-- pv_equiv track=rewrite | github.com/ognjhunt/BlueprintCapture | scripts/validate_launch_readiness.py | readiness_stage
-- ===== SOURCE A (Python) =====
-- def readiness_stage(failures: list[str]) -> str:
--     if not failures:
--         return "ready"
--     if any("must be set in" in failure or "still contains a placeholder" in failure for failure in failures):
--         return "release_config_blocked"
--     if any(
--         failure.startswith("contract_only proof")
--         or failure.startswith("ops/launch-readiness/example.launch-proof.json")
--         or failure.startswith("real launch proof")
--         or "contains placeholder proof text" in failure
--         or failure.startswith("evidence.")
--         or failure.startswith("proof city_slug")
--         or failure.startswith("city.")
--         or failure.startswith("capture.")
--         or failure.startswith("pipeline.")
--         or failure.startswith("meta_glasses.")
--         or failure.startswith("open_capture.")
--         or failure.startswith("payouts.")
--         or failure.startswith("ops.")
--         for failure in failures
--     ):
--         return "proof_artifact_blocked"
--     if any("required for live" in failure for failure in failures):
--         return "live_inputs_blocked"
--     if any("placeholder for live route checks" in failure or "decimal coordinate" in failure for failure in failures):
--         return "live_inputs_blocked"
--     if any("live route checks skipped" in failure for failure in failures):
--         return "proof_artifact_blocked"
--     return "live_route_blocked"
-- ===== SOURCE B (Python) =====
-- _PROOF_PREFIXES = (
--     "contract_only proof",
--     "ops/launch-readiness/example.launch-proof.json",
--     "real launch proof",
-- )
-- _PROOF_PREFIXES_TAIL = (
--     "evidence.",
--     "proof city_slug",
--     "city.",
--     "capture.",
--     "pipeline.",
--     "meta_glasses.",
--     "open_capture.",
--     "payouts.",
--     "ops.",
-- )
--
--
-- def _rank(failure):
--     """Lowest-numbered priority tier this single failure matches (6 = none)."""
--     if "must be set in" in failure or "still contains a placeholder" in failure:
--         return 1
--     if (
--         failure.startswith(_PROOF_PREFIXES)
--         or "contains placeholder proof text" in failure
--         or failure.startswith(_PROOF_PREFIXES_TAIL)
--     ):
--         return 2
--     if "required for live" in failure:
--         return 3
--     if "placeholder for live route checks" in failure or "decimal coordinate" in failure:
--         return 4
--     if "live route checks skipped" in failure:
--         return 5
--     return 6
--
--
-- def readiness_stage(failures: list[str]) -> str:
--     if not failures:
--         return "ready"
--     best = 6
--     for failure in failures:
--         best = min(best, _rank(failure))
--     return (
--         "release_config_blocked"
--         if best == 1
--         else "proof_artifact_blocked"
--         if best == 2 or best == 5
--         else "live_inputs_blocked"
--         if best == 3 or best == 4
--         else "live_route_blocked"
--     )
-- ===== Notes on version B (the rewrite author's own statement) =====
-- stated objective: simpler
-- what changed: Replaces A's five separate any-scans over the whole list with one classification pass that computes each failure's lowest-matching priority tier and keeps the minimum rank, then maps that rank to its stage.
import Mathlib
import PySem

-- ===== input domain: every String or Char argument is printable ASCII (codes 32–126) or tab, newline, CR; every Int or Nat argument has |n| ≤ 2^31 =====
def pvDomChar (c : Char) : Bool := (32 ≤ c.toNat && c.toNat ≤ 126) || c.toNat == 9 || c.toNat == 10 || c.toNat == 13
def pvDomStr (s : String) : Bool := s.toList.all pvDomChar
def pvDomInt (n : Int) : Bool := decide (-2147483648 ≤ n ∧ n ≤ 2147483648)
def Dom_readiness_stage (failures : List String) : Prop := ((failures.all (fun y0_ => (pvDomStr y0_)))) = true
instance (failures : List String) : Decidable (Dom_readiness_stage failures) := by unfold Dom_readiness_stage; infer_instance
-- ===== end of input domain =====

-- one honest line: B replaces A's five repeated any-scans by one pass keeping the minimum
-- priority rank per failure, then a rank→stage table; objective: simpler decomposition.

-- ===== PORT A =====  (literal transliteration: the chain of `any` scans, in A's order)
def readiness_stage (failures : List String) : String :=
  if failures = [] then "ready"
  else if failures.any (fun failure =>
      PySem.Str.isIn "must be set in" failure || PySem.Str.isIn "still contains a placeholder" failure) then
    "release_config_blocked"
  else if failures.any (fun failure =>
      PySem.Str.startswith failure "contract_only proof"
      || PySem.Str.startswith failure "ops/launch-readiness/example.launch-proof.json"
      || PySem.Str.startswith failure "real launch proof"
      || PySem.Str.isIn "contains placeholder proof text" failure
      || PySem.Str.startswith failure "evidence."
      || PySem.Str.startswith failure "proof city_slug"
      || PySem.Str.startswith failure "city."
      || PySem.Str.startswith failure "capture."
      || PySem.Str.startswith failure "pipeline."
      || PySem.Str.startswith failure "meta_glasses."
      || PySem.Str.startswith failure "open_capture."
      || PySem.Str.startswith failure "payouts."
      || PySem.Str.startswith failure "ops.") then
    "proof_artifact_blocked"
  else if failures.any (fun failure => PySem.Str.isIn "required for live" failure) then
    "live_inputs_blocked"
  else if failures.any (fun failure =>
      PySem.Str.isIn "placeholder for live route checks" failure
      || PySem.Str.isIn "decimal coordinate" failure) then
    "live_inputs_blocked"
  else if failures.any (fun failure => PySem.Str.isIn "live route checks skipped" failure) then
    "proof_artifact_blocked"
  else "live_route_blocked"

-- ===== PORT B =====  (transliteration of Source B: _rank, the min-fold loop, the rank→stage mapping)
def pvRank (failure : String) : Nat :=
  if PySem.Str.isIn "must be set in" failure || PySem.Str.isIn "still contains a placeholder" failure then 1
  else if PySem.Str.startswith failure "contract_only proof"
      || PySem.Str.startswith failure "ops/launch-readiness/example.launch-proof.json"
      || PySem.Str.startswith failure "real launch proof"
      || PySem.Str.isIn "contains placeholder proof text" failure
      || PySem.Str.startswith failure "evidence."
      || PySem.Str.startswith failure "proof city_slug"
      || PySem.Str.startswith failure "city."
      || PySem.Str.startswith failure "capture."
      || PySem.Str.startswith failure "pipeline."
      || PySem.Str.startswith failure "meta_glasses."
      || PySem.Str.startswith failure "open_capture."
      || PySem.Str.startswith failure "payouts."
      || PySem.Str.startswith failure "ops." then 2
  else if PySem.Str.isIn "required for live" failure then 3
  else if PySem.Str.isIn "placeholder for live route checks" failure
      || PySem.Str.isIn "decimal coordinate" failure then 4
  else if PySem.Str.isIn "live route checks skipped" failure then 5
  else 6

def readiness_stage_alt (failures : List String) : String :=
  if failures = [] then "ready"
  else
    let best := failures.foldl (fun best failure => min best (pvRank failure)) 6
    if best = 1 then "release_config_blocked"
    else if best = 2 ∨ best = 5 then "proof_artifact_blocked"
    else if best = 3 ∨ best = 4 then "live_inputs_blocked"
    else "live_route_blocked"

-- ===== PRECONDITION & SPEC =====
def Spec_readiness_stage (failures : List String) (out : String) : Prop := out = readiness_stage_alt failures
instance (failures : List String) (out : String) : Decidable (Spec_readiness_stage failures out) := by unfold Spec_readiness_stage; infer_instance

-- ===== CLAIM (what is proved, stated in full; the proofs are below) =====
def Claim_equal_readiness_stage : Prop := ∀ (failures : List String), Dom_readiness_stage failures → Spec_readiness_stage failures (readiness_stage failures)

-- ===== LEMMAS AND PROOFS =====

theorem pvFold_le_init (xs : List String) (a : Nat) :
    xs.foldl (fun best failure => min best (pvRank failure)) a ≤ a := by
  induction xs generalizing a with
  | nil => simp
  | cons y ys ih =>
    simpa using le_trans (ih (min a (pvRank y))) (Nat.min_le_left _ _)

theorem pvFold_le_rank (xs : List String) (a : Nat) {f : String} (h : f ∈ xs) :
    xs.foldl (fun best failure => min best (pvRank failure)) a ≤ pvRank f := by
  induction xs generalizing a with
  | nil => cases h
  | cons y ys ih =>
    rcases List.mem_cons.mp h with rfl | h'
    · simpa using le_trans (pvFold_le_init ys (min a (pvRank f))) (Nat.min_le_right _ _)
    · simpa using ih (min a (pvRank y)) h'

theorem pvLe_fold (xs : List String) (a k : Nat) (h : ∀ f ∈ xs, k ≤ pvRank f) (ha : k ≤ a) :
    k ≤ xs.foldl (fun best failure => min best (pvRank failure)) a := by
  induction xs generalizing a with
  | nil => simpa
  | cons y ys ih =>
    simp only [List.foldl_cons]
    exact ih (min a (pvRank y)) (fun f hf => h f (List.mem_cons_of_mem _ hf))
      (le_min ha (h y List.mem_cons_self))

theorem pvFold_eq (xs : List String) (k : Nat) (hk : k ≤ 6)
    (hw : ∃ f ∈ xs, pvRank f = k) (hb : ∀ f ∈ xs, k ≤ pvRank f) :
    xs.foldl (fun best failure => min best (pvRank failure)) 6 = k := by
  rcases hw with ⟨f, hf, hr⟩
  exact le_antisymm (hr ▸ pvFold_le_rank xs 6 hf) (pvLe_fold xs 6 k hb hk)

theorem readiness_stage_spec : Claim_equal_readiness_stage := by
  intro failures _
  unfold Spec_readiness_stage readiness_stage readiness_stage_alt
  by_cases hnil : failures = []
  · simp [hnil]
  · simp only [hnil, if_false]
    cases h1 : failures.any (fun failure =>
        PySem.Str.isIn "must be set in" failure || PySem.Str.isIn "still contains a placeholder" failure) with
    | true =>
      rcases List.any_eq_true.mp h1 with ⟨f, hf, hp⟩
      have hfold := pvFold_eq failures 1 (by omega)
        ⟨f, hf, by unfold pvRank; rw [if_pos hp]⟩
        (fun g _ => by unfold pvRank; split_ifs <;> omega)
      simp only [if_true, hfold]
    | false =>
      have h1' := List.any_eq_false.mp h1
      simp only [Bool.false_eq_true, if_false]
      cases h2 : failures.any (fun failure =>
          PySem.Str.startswith failure "contract_only proof"
          || PySem.Str.startswith failure "ops/launch-readiness/example.launch-proof.json"
          || PySem.Str.startswith failure "real launch proof"
          || PySem.Str.isIn "contains placeholder proof text" failure
          || PySem.Str.startswith failure "evidence."
          || PySem.Str.startswith failure "proof city_slug"
          || PySem.Str.startswith failure "city."
          || PySem.Str.startswith failure "capture."
          || PySem.Str.startswith failure "pipeline."
          || PySem.Str.startswith failure "meta_glasses."
          || PySem.Str.startswith failure "open_capture."
          || PySem.Str.startswith failure "payouts."
          || PySem.Str.startswith failure "ops.") with
      | true =>
        rcases List.any_eq_true.mp h2 with ⟨f, hf, hp⟩
        have hfold := pvFold_eq failures 2 (by omega)
          ⟨f, hf, by unfold pvRank; rw [if_neg (h1' f hf), if_pos hp]⟩
          (fun g hg => by
            have e1 := h1' g hg
            unfold pvRank; split_ifs <;> omega)
        simp only [if_true, hfold]; norm_num
      | false =>
        have h2' := List.any_eq_false.mp h2
        simp only [Bool.false_eq_true, if_false]
        cases h3 : failures.any (fun failure => PySem.Str.isIn "required for live" failure) with
        | true =>
          rcases List.any_eq_true.mp h3 with ⟨f, hf, hp⟩
          have hfold := pvFold_eq failures 3 (by omega)
            ⟨f, hf, by unfold pvRank; rw [if_neg (h1' f hf), if_neg (h2' f hf), if_pos hp]⟩
            (fun g hg => by
              have e1 := h1' g hg; have e2 := h2' g hg
              unfold pvRank; split_ifs <;> omega)
          simp only [if_true, hfold]; norm_num
        | false =>
          have h3' := List.any_eq_false.mp h3
          simp only [Bool.false_eq_true, if_false]
          cases h4 : failures.any (fun failure =>
              PySem.Str.isIn "placeholder for live route checks" failure
              || PySem.Str.isIn "decimal coordinate" failure) with
          | true =>
            rcases List.any_eq_true.mp h4 with ⟨f, hf, hp⟩
            have hfold := pvFold_eq failures 4 (by omega)
              ⟨f, hf, by
                unfold pvRank
                rw [if_neg (h1' f hf), if_neg (h2' f hf), if_neg (h3' f hf), if_pos hp]⟩
              (fun g hg => by
                have e1 := h1' g hg; have e2 := h2' g hg; have e3 := h3' g hg
                unfold pvRank; split_ifs <;> omega)
            simp only [if_true, hfold]; norm_num
          | false =>
            have h4' := List.any_eq_false.mp h4
            simp only [Bool.false_eq_true, if_false]
            cases h5 : failures.any (fun failure => PySem.Str.isIn "live route checks skipped" failure) with
            | true =>
              rcases List.any_eq_true.mp h5 with ⟨f, hf, hp⟩
              have hfold := pvFold_eq failures 5 (by omega)
                ⟨f, hf, by
                  unfold pvRank
                  rw [if_neg (h1' f hf), if_neg (h2' f hf), if_neg (h3' f hf),
                    if_neg (h4' f hf), if_pos hp]⟩
                (fun g hg => by
                  have e1 := h1' g hg; have e2 := h2' g hg
                  have e3 := h3' g hg; have e4 := h4' g hg
                  unfold pvRank; split_ifs <;> omega)
              simp only [if_true, hfold]; norm_num
            | false =>
              have h5' := List.any_eq_false.mp h5
              have hfold := pvFold_eq failures 6 (by omega)
                (by
                  rcases List.exists_mem_of_ne_nil failures hnil with ⟨f, hf⟩
                  refine ⟨f, hf, ?_⟩
                  unfold pvRank
                  rw [if_neg (h1' f hf), if_neg (h2' f hf), if_neg (h3' f hf),
                    if_neg (h4' f hf), if_neg (h5' f hf)])
                (fun g hg => by
                  have e1 := h1' g hg; have e2 := h2' g hg; have e3 := h3' g hg
                  have e4 := h4' g hg; have e5 := h5' g hg
                  unfold pvRank; split_ifs <;> omega)
              simp only [Bool.false_eq_true, if_false, hfold]; norm_num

**PROBLEM DESCRIPTION**
Among the lines above, which hold the word "coordinate"? Report each one.

**TASK ANSWER**
--     if any("placeholder for live route checks" in failure or "decimal coordinate" in failure for failure in failures):
--     if "placeholder for live route checks" in failure or "decimal coordinate" in failure:
      || PySem.Str.isIn "decimal coordinate" failure) then
      || PySem.Str.isIn "decimal coordinate" failure then 4
              || PySem.Str.isIn "decimal coordinate" failure) with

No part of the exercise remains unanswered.